Collected data entries:
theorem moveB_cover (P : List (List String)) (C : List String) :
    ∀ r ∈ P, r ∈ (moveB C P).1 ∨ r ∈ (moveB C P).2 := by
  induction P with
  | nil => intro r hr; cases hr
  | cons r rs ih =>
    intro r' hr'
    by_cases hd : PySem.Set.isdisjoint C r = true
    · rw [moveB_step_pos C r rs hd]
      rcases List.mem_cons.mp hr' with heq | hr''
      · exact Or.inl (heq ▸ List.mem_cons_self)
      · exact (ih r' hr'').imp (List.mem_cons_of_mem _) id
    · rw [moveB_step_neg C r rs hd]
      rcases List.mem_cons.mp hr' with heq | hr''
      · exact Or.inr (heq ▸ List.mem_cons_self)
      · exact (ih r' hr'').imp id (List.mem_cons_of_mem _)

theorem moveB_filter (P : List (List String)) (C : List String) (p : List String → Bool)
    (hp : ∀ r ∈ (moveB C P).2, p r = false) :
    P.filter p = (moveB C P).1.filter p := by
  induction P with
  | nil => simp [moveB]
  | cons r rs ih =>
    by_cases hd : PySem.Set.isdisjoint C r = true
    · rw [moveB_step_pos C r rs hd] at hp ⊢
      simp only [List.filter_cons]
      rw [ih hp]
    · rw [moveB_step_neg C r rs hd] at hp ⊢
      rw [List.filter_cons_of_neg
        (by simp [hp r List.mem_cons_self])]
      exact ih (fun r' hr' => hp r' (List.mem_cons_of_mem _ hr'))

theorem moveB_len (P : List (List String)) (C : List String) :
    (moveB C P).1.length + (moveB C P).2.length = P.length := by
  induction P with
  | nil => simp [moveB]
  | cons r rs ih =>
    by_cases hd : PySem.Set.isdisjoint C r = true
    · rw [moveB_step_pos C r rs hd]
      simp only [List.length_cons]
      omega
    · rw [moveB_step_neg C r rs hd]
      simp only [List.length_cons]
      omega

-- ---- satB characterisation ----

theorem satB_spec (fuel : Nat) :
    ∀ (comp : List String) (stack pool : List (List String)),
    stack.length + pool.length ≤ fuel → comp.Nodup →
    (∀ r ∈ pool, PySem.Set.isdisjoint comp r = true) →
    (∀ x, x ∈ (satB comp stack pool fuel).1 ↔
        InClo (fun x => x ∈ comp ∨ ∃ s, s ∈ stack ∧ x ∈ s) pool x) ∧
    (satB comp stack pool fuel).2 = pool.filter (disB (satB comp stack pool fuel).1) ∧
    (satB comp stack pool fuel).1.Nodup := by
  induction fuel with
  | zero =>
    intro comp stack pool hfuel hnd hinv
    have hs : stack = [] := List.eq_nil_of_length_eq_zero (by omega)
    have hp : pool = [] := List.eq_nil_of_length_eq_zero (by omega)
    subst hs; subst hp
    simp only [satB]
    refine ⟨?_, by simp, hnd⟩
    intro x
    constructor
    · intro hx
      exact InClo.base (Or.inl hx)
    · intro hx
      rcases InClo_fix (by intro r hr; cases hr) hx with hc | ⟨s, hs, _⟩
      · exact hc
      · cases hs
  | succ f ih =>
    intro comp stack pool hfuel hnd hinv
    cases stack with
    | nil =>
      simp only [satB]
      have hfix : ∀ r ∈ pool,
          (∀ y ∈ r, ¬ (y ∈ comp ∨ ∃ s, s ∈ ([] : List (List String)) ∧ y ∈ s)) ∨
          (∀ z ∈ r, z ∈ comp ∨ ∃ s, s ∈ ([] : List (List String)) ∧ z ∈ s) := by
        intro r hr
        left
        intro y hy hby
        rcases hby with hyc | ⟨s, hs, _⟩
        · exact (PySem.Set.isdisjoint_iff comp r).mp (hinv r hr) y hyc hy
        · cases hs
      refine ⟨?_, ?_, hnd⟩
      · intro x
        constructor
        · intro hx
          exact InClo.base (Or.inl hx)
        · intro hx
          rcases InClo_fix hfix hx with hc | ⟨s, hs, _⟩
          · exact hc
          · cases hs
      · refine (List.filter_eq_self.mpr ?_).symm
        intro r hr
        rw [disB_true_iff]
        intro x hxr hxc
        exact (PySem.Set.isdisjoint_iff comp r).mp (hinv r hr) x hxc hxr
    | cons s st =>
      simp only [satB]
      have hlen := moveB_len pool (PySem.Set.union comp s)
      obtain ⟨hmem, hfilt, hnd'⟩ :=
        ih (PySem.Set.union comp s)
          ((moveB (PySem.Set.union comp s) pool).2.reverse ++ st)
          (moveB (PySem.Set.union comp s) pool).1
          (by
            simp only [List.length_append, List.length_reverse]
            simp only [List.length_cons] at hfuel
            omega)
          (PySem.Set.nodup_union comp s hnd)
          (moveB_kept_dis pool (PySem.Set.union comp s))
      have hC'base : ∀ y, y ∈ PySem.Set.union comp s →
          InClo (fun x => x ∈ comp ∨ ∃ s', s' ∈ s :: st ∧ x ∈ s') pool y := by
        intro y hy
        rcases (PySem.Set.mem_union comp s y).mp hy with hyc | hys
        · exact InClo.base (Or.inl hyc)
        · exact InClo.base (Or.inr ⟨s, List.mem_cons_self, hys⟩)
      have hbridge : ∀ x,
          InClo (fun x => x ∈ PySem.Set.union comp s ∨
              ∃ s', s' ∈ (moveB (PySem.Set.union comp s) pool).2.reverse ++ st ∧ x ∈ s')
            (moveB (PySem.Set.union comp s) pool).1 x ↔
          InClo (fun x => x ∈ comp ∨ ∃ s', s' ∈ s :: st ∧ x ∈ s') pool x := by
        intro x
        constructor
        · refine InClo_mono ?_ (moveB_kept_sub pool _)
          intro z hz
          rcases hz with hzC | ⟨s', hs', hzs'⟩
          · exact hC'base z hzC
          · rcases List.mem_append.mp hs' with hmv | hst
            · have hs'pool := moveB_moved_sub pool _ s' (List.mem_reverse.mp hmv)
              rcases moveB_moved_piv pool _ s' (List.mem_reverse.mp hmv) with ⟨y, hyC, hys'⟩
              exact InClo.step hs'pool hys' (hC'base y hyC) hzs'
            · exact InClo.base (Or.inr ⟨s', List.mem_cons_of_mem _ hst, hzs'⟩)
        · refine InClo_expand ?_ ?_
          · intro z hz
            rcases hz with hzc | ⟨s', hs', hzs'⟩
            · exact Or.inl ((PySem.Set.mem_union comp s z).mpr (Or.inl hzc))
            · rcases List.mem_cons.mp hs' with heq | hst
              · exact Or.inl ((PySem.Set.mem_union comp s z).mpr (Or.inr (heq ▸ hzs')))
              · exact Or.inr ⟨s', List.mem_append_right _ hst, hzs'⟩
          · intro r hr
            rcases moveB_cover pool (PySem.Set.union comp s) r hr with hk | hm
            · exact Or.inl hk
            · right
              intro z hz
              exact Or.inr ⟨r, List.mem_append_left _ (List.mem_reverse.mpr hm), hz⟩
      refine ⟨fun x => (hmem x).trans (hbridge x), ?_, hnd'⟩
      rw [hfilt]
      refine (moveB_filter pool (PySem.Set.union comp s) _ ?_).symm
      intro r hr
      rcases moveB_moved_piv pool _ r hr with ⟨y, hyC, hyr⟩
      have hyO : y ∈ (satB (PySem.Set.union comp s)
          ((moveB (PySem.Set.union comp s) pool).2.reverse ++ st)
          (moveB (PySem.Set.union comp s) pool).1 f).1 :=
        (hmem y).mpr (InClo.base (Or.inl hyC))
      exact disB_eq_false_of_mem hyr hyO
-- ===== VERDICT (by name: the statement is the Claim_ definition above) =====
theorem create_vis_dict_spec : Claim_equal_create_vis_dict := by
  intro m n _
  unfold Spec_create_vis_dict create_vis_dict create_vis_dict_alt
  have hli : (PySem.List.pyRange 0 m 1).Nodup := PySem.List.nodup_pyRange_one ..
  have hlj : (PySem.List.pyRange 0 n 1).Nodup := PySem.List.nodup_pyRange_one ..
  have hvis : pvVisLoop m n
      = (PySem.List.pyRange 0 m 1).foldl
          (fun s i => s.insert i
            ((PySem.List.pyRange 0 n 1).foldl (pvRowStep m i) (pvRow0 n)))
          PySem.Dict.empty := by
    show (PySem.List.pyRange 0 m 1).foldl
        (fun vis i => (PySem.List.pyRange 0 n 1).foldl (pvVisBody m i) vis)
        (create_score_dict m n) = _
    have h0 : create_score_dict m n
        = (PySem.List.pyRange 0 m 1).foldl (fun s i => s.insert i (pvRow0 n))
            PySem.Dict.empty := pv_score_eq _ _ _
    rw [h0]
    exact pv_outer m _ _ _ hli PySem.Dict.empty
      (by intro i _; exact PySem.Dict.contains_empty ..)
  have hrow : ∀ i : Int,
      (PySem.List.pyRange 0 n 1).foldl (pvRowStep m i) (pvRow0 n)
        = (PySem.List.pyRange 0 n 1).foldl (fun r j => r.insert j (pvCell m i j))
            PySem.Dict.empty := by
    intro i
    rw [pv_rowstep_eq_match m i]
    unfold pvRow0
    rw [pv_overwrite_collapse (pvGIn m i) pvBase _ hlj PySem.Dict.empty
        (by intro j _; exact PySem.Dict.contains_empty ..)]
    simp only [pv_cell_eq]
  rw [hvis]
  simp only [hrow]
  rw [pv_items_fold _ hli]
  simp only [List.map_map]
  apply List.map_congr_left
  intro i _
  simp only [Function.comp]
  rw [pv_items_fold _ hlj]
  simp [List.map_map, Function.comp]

...

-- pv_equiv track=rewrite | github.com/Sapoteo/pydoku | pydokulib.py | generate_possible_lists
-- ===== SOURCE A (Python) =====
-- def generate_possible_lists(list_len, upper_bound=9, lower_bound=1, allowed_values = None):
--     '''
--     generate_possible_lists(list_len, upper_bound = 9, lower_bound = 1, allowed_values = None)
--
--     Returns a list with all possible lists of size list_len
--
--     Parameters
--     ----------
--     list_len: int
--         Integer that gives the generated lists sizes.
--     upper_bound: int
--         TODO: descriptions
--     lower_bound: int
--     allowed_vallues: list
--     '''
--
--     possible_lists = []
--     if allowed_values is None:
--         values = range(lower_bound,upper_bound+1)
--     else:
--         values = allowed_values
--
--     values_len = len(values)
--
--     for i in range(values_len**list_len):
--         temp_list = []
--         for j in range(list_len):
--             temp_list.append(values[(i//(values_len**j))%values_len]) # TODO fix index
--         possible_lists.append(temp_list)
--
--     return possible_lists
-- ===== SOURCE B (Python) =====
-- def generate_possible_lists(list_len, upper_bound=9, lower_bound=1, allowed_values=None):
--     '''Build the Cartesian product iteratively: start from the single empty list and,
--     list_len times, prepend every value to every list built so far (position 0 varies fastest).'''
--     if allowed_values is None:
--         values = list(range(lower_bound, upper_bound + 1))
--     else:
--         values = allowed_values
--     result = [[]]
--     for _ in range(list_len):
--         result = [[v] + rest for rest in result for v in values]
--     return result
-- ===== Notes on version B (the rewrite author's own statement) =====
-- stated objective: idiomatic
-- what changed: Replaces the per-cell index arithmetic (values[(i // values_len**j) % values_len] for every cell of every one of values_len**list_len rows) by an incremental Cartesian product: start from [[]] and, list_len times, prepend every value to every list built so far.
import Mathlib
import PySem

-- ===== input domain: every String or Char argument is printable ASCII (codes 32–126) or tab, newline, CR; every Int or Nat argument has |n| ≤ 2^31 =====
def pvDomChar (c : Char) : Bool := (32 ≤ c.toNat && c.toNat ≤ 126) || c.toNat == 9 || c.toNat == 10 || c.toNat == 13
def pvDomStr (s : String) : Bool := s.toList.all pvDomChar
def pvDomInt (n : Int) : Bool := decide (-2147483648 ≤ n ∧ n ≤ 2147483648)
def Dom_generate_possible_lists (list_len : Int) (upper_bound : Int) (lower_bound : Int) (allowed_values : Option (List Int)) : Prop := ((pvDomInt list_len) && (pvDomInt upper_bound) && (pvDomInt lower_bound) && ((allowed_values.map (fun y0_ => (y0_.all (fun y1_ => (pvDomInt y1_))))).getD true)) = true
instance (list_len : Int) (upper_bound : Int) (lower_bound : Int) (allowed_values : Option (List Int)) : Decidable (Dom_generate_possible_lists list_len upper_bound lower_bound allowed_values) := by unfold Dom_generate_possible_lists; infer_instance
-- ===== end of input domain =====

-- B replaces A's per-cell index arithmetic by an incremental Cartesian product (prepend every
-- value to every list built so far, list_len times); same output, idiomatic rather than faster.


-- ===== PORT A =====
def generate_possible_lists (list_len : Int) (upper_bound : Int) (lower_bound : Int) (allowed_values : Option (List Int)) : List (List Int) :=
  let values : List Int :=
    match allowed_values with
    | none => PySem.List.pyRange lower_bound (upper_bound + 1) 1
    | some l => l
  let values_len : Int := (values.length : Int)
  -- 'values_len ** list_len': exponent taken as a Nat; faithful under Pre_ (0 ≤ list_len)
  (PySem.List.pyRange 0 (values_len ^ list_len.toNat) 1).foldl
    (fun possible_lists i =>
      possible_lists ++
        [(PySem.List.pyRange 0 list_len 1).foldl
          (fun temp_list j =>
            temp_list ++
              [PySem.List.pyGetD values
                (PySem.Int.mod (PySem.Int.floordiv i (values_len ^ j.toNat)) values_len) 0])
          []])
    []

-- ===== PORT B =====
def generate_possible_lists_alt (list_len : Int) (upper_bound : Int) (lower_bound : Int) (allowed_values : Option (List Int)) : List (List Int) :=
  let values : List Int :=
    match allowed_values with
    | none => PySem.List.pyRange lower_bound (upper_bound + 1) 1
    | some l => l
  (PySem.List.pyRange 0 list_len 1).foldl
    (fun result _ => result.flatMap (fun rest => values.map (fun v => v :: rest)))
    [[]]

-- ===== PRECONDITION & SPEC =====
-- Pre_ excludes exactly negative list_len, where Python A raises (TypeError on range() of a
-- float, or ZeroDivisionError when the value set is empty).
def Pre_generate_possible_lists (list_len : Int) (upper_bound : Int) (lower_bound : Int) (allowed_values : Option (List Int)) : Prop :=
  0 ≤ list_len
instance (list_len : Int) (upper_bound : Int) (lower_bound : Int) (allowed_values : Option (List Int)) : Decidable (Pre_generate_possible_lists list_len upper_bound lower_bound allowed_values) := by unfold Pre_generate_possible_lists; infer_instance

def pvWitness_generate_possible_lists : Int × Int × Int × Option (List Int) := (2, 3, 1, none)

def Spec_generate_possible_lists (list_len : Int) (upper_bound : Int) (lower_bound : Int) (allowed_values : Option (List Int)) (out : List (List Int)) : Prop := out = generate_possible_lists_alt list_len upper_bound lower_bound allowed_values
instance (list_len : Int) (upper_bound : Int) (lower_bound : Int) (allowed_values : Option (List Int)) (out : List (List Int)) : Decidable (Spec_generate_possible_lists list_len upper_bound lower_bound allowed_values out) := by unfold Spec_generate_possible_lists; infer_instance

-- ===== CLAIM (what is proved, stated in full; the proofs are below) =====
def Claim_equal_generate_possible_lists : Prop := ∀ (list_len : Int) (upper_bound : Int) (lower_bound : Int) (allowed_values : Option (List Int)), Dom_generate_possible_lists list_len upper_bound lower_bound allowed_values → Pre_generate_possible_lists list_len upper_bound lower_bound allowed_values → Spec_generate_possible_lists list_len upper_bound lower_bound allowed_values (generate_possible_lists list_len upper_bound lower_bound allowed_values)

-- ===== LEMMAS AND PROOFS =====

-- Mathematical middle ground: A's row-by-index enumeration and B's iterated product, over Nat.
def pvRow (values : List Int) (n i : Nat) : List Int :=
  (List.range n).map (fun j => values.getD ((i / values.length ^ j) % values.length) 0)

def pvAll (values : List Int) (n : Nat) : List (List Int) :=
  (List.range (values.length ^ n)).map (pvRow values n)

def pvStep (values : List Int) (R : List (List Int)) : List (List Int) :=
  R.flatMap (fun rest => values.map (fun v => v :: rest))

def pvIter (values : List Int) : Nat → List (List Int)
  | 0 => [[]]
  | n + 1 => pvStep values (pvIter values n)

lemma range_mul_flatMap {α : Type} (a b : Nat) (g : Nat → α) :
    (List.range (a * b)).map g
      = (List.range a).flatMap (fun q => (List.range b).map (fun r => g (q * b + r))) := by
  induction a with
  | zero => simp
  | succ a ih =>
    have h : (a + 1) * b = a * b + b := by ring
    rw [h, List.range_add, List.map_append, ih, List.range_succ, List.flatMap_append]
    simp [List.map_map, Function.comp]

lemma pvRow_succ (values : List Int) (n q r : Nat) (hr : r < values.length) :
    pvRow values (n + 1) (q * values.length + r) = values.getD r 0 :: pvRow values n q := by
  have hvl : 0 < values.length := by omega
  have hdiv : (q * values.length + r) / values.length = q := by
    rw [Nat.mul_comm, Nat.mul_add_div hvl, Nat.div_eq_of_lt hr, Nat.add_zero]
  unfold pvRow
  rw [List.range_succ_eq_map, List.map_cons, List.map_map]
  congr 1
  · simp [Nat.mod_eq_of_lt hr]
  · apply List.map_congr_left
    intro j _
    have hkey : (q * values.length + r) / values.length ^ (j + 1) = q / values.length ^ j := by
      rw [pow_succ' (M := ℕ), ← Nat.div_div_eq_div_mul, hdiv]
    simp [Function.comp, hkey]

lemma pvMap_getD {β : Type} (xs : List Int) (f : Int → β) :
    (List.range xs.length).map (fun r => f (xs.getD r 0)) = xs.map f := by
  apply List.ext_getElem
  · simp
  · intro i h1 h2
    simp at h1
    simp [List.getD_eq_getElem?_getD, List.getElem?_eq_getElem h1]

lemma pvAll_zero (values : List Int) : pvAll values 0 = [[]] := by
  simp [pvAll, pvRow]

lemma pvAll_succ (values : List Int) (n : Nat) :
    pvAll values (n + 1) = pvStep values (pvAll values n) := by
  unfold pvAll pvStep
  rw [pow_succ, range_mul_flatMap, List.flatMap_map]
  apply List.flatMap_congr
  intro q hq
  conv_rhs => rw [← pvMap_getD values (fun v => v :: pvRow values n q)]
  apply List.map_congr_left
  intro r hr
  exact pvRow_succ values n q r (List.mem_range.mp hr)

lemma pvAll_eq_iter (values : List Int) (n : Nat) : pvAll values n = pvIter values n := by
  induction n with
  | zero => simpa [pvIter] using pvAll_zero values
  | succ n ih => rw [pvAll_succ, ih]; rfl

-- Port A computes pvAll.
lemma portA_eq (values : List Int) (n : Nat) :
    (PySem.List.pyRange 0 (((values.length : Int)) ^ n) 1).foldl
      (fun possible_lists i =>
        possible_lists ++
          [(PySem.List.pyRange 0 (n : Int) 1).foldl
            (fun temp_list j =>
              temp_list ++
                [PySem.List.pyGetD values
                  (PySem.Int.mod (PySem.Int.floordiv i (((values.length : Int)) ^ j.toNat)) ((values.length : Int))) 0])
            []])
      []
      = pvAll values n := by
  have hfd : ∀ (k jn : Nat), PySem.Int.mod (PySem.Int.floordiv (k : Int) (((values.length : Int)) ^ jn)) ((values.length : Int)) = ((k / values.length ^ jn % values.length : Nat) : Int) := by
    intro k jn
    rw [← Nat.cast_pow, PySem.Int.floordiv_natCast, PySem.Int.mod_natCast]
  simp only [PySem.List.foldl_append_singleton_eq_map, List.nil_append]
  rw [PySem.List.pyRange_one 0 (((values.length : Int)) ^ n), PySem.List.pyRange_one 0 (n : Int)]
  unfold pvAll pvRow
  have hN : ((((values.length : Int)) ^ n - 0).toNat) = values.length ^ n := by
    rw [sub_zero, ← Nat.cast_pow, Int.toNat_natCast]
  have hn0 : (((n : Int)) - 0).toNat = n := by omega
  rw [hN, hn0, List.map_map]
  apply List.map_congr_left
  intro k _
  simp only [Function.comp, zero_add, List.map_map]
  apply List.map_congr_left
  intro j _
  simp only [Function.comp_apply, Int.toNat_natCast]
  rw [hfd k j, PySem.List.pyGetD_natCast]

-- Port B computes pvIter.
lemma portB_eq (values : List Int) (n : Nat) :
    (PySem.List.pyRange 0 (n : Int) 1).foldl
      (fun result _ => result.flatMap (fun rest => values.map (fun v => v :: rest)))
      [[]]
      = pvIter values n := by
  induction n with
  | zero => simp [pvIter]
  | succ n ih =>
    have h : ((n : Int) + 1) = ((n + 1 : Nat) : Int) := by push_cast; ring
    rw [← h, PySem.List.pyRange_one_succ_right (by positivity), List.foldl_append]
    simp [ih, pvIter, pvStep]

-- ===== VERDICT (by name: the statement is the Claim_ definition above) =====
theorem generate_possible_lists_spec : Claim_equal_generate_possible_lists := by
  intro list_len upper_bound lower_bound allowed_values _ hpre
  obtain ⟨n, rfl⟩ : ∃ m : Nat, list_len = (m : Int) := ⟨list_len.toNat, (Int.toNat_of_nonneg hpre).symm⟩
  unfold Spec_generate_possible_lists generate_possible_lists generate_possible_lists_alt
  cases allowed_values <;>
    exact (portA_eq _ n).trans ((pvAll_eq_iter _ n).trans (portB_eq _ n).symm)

EXERCISE DESCRIPTION: Look for the word "symm" in the data, then return every line that contains it.

ANSWER TO THIS EXERCISE:
      · refine (List.filter_eq_self.mpr ?_).symm
      refine (moveB_filter pool (PySem.Set.union comp s) _ ?_).symm
  obtain ⟨n, rfl⟩ : ∃ m : Nat, list_len = (m : Int) := ⟨list_len.toNat, (Int.toNat_of_nonneg hpre).symm⟩
    exact (portA_eq _ n).trans ((pvAll_eq_iter _ n).trans (portB_eq _ n).symm)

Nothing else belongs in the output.